**Assigned task**
Determine how many lines in the data below contain "Prop" and write only that number.

**Dataset entries**
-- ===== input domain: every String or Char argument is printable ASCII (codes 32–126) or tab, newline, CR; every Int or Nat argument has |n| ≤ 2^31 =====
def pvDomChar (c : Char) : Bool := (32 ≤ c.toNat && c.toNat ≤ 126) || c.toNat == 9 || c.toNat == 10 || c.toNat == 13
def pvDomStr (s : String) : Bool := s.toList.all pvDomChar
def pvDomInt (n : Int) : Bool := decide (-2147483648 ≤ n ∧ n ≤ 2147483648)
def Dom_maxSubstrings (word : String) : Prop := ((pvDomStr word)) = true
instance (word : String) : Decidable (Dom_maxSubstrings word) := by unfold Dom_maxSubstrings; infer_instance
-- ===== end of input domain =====

-- B replaces A's quadratic interval construction + sort + sweep by one O(n) greedy pass
-- over the string (first-seen index per character since the last cut); objective: faster.

-- ===== PORT A =====
-- A's inner loop: first j in range(i+3, n) with word[i] == word[j] ('break'), none if no match
def pvInnerA (l : List Char) (i j : Nat) : Option Nat :=
  if _h : j < l.length then
    if l[i]? = l[j]? then some j else pvInnerA l i (j + 1)
  else none
termination_by l.length - j

def maxSubstrings (word : String) : Int :=
  let l := word.toList
  let intervals := (List.range l.length).foldl
    (fun acc i =>
      match pvInnerA l i (i + 3) with
      | some j => acc ++ [(i, j)]
      | none => acc) ([] : List (Nat × Nat))
  let sortedIntervals := PySem.List.sorted intervals (fun x => x.2) false
  (sortedIntervals.foldl
    (fun (st : Int × Int) x => if (x.1 : Int) > st.2 then (st.1 + 1, (x.2 : Int)) else st)
    (0, -1)).1

-- ===== PORT B =====
-- B's loop body: on (j, c), cut if c was first seen ≥ 3 positions ago since the last cut
def pvStepB (st : Int × PySem.Dict Char Int) (jc : Int × Char) : Int × PySem.Dict Char Int :=
  match PySem.Dict.get? st.2 jc.2 with
  | some i => if jc.1 - i ≥ 3 then (st.1 + 1, PySem.Dict.empty) else st
  | none => (st.1, st.2.insert jc.2 jc.1)

def maxSubstrings_alt (word : String) : Int :=
  ((PySem.List.enumerate word.toList 0).foldl pvStepB (0, PySem.Dict.empty)).1

-- ===== PRECONDITION & SPEC =====
def Spec_maxSubstrings (word : String) (out : Int) : Prop := out = maxSubstrings_alt word
instance (word : String) (out : Int) : Decidable (Spec_maxSubstrings word out) := by unfold Spec_maxSubstrings; infer_instance

-- ===== CLAIM (what is proved, stated in full; the proofs are below) =====
def Claim_equal_maxSubstrings : Prop := ∀ (word : String), Dom_maxSubstrings word → Spec_maxSubstrings word (maxSubstrings word)

-- ===== LEMMAS AND PROOFS =====

-- 'position k is a possible cut end for a window starting after p'
def pvPred (l : List Char) (p : Int) (k : Nat) : Bool :=
  (List.range k).any (fun i => decide (p < (i : Int)) && decide (i + 3 ≤ k) && (l[i]? == l[k]?))

lemma pvPred_iff (l : List Char) (p : Int) (k : Nat) :
    pvPred l p k = true ↔ ∃ i : Nat, p < (i : Int) ∧ i + 3 ≤ k ∧ l[i]? = l[k]? := by
  simp only [pvPred, List.any_eq_true, List.mem_range, Bool.and_eq_true, decide_eq_true_eq,
    beq_iff_eq]
  constructor
  · rintro ⟨i, _, ⟨h1, h2⟩, h3⟩; exact ⟨i, h1, h2, h3⟩
  · rintro ⟨i, h1, h2, h3⟩; exact ⟨i, by omega, ⟨h1, h2⟩, h3⟩

-- first cut end ≥ j
def pvNextEnd (l : List Char) (p : Int) (j : Nat) : Option Nat :=
  if _h : j < l.length then
    if pvPred l p j then some j else pvNextEnd l p (j + 1)
  else none
termination_by l.length - j

lemma pvNextEnd_some (l : List Char) (p : Int) (j e : Nat)
    (h : pvNextEnd l p j = some e) :
    j ≤ e ∧ e < l.length ∧ pvPred l p e = true ∧
      ∀ k, j ≤ k → k < e → pvPred l p k = false := by
  fun_induction pvNextEnd l p j with
  | case1 j hj hp =>
    simp only [Option.some.injEq] at h
    subst h
    exact ⟨le_refl _, hj, hp, fun k hk1 hk2 => by omega⟩
  | case2 j hj hp ih =>
    obtain ⟨h1, h2, h3, h4⟩ := ih h
    refine ⟨by omega, h2, h3, fun k hk1 hk2 => ?_⟩
    rcases Nat.eq_or_lt_of_le hk1 with rfl | hlt
    · simpa using hp
    · exact h4 k hlt hk2
  | case3 j hj => simp at h

lemma pvNextEnd_eq_some (l : List Char) (p : Int) (j e : Nat)
    (hj : j ≤ e) (he : e < l.length) (hp : pvPred l p e = true)
    (hmin : ∀ k, j ≤ k → k < e → pvPred l p k = false) :
    pvNextEnd l p j = some e := by
  fun_induction pvNextEnd l p j with
  | case1 j hj' hp' =>
    rcases Nat.eq_or_lt_of_le hj with rfl | hlt
    · rfl
    · have := hmin j (le_refl _) hlt
      simp [this] at hp'
  | case2 j hj' hp' ih =>
    rcases Nat.eq_or_lt_of_le hj with rfl | hlt
    · simp [hp] at hp'
    · exact ih (by omega) (fun k hk1 hk2 => hmin k (by omega) hk2)
  | case3 j hj' => omega

lemma pvInnerA_some (l : List Char) (i j0 j : Nat)
    (h : pvInnerA l i j0 = some j) :
    j0 ≤ j ∧ j < l.length ∧ l[i]? = l[j]? ∧
      ∀ k, j0 ≤ k → k < j → l[i]? ≠ l[k]? := by
  fun_induction pvInnerA l i j0 with
  | case1 j0 hj hc =>
    simp only [Option.some.injEq] at h
    subst h
    exact ⟨le_refl _, hj, hc, fun k hk1 hk2 => by omega⟩
  | case2 j0 hj hc ih =>
    obtain ⟨h1, h2, h3, h4⟩ := ih h
    refine ⟨by omega, h2, h3, fun k hk1 hk2 => ?_⟩
    rcases Nat.eq_or_lt_of_le hk1 with rfl | hlt
    · exact hc
    · exact h4 k hlt hk2
  | case3 j0 hj => simp at h

lemma pvInnerA_none (l : List Char) (i j0 : Nat)
    (h : pvInnerA l i j0 = none) :
    ∀ k, j0 ≤ k → k < l.length → l[i]? ≠ l[k]? := by
  fun_induction pvInnerA l i j0 with
  | case1 j0 hj hc => simp at h
  | case2 j0 hj hc ih =>
    intro k hk1 hk2
    rcases Nat.eq_or_lt_of_le hk1 with rfl | hlt
    · exact hc
    · exact ih h k hlt hk2
  | case3 j0 hj => intro k hk1 hk2; omega

-- a match at k yields an A-interval with end ≤ k
lemma pvInnerA_le (l : List Char) (i k : Nat)
    (hk : k < l.length) (h3 : i + 3 ≤ k) (hc : l[i]? = l[k]?) :
    ∃ e, pvInnerA l i (i + 3) = some e ∧ e ≤ k := by
  cases h : pvInnerA l i (i + 3) with
  | none => exact absurd hc (pvInnerA_none l i (i + 3) h k h3 hk)
  | some e =>
    refine ⟨e, rfl, ?_⟩
    by_contra hke
    exact (pvInnerA_some l i (i + 3) e h).2.2.2 k h3 (by omega) hc

lemma pvPred_to_interval (l : List Char) (p : Int) (k : Nat)
    (hk : k < l.length) (h : pvPred l p k = true) :
    ∃ s e, pvInnerA l s (s + 3) = some e ∧ p < (s : Int) ∧ e ≤ k := by
  obtain ⟨i, h1, h2, h3⟩ := (pvPred_iff l p k).1 h
  obtain ⟨e, he, hle⟩ := pvInnerA_le l i k hk h2 h3
  exact ⟨i, e, he, h1, hle⟩

lemma pvPred_lt (l : List Char) (p : Int) (k : Nat) (h : pvPred l p k = true) :
    p < (k : Int) := by
  obtain ⟨i, h1, h2, _⟩ := (pvPred_iff l p k).1 h
  omega

-- the reference count: number of greedy cuts starting strictly after position p
def pvSpec (l : List Char) (p : Int) : Int :=
  match h : pvNextEnd l p 0 with
  | none => 0
  | some e => 1 + pvSpec l (e : Int)
termination_by (l.length + 1) - (p + 1).toNat
decreasing_by
  obtain ⟨_, h2, h3, _⟩ := pvNextEnd_some l p 0 e h
  have := pvPred_lt l p e h3
  omega

lemma pvSpec_none (l : List Char) (p : Int) (h : pvNextEnd l p 0 = none) :
    pvSpec l p = 0 := by
  rw [pvSpec.eq_def]
  split <;> simp_all

lemma pvSpec_some (l : List Char) (p : Int) (e : Nat)
    (h : pvNextEnd l p 0 = some e) :
    pvSpec l p = 1 + pvSpec l (e : Int) := by
  rw [pvSpec.eq_def]
  split <;> simp_all

-- A's interval-building fold is a filterMap
lemma pvFoldFM (l : List Char) :
    ∀ (xs : List Nat) (init : List (Nat × Nat)),
      xs.foldl (fun acc i =>
        match pvInnerA l i (i + 3) with
        | some j => acc ++ [(i, j)]
        | none => acc) init
      = init ++ xs.filterMap (fun i => (pvInnerA l i (i + 3)).map (fun j => (i, j))) := by
  intro xs
  induction xs with
  | nil => simp
  | cons x xs ih =>
    intro init
    cases hF : pvInnerA l x (x + 3) <;> simp [hF, ih]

**Worked solution**
3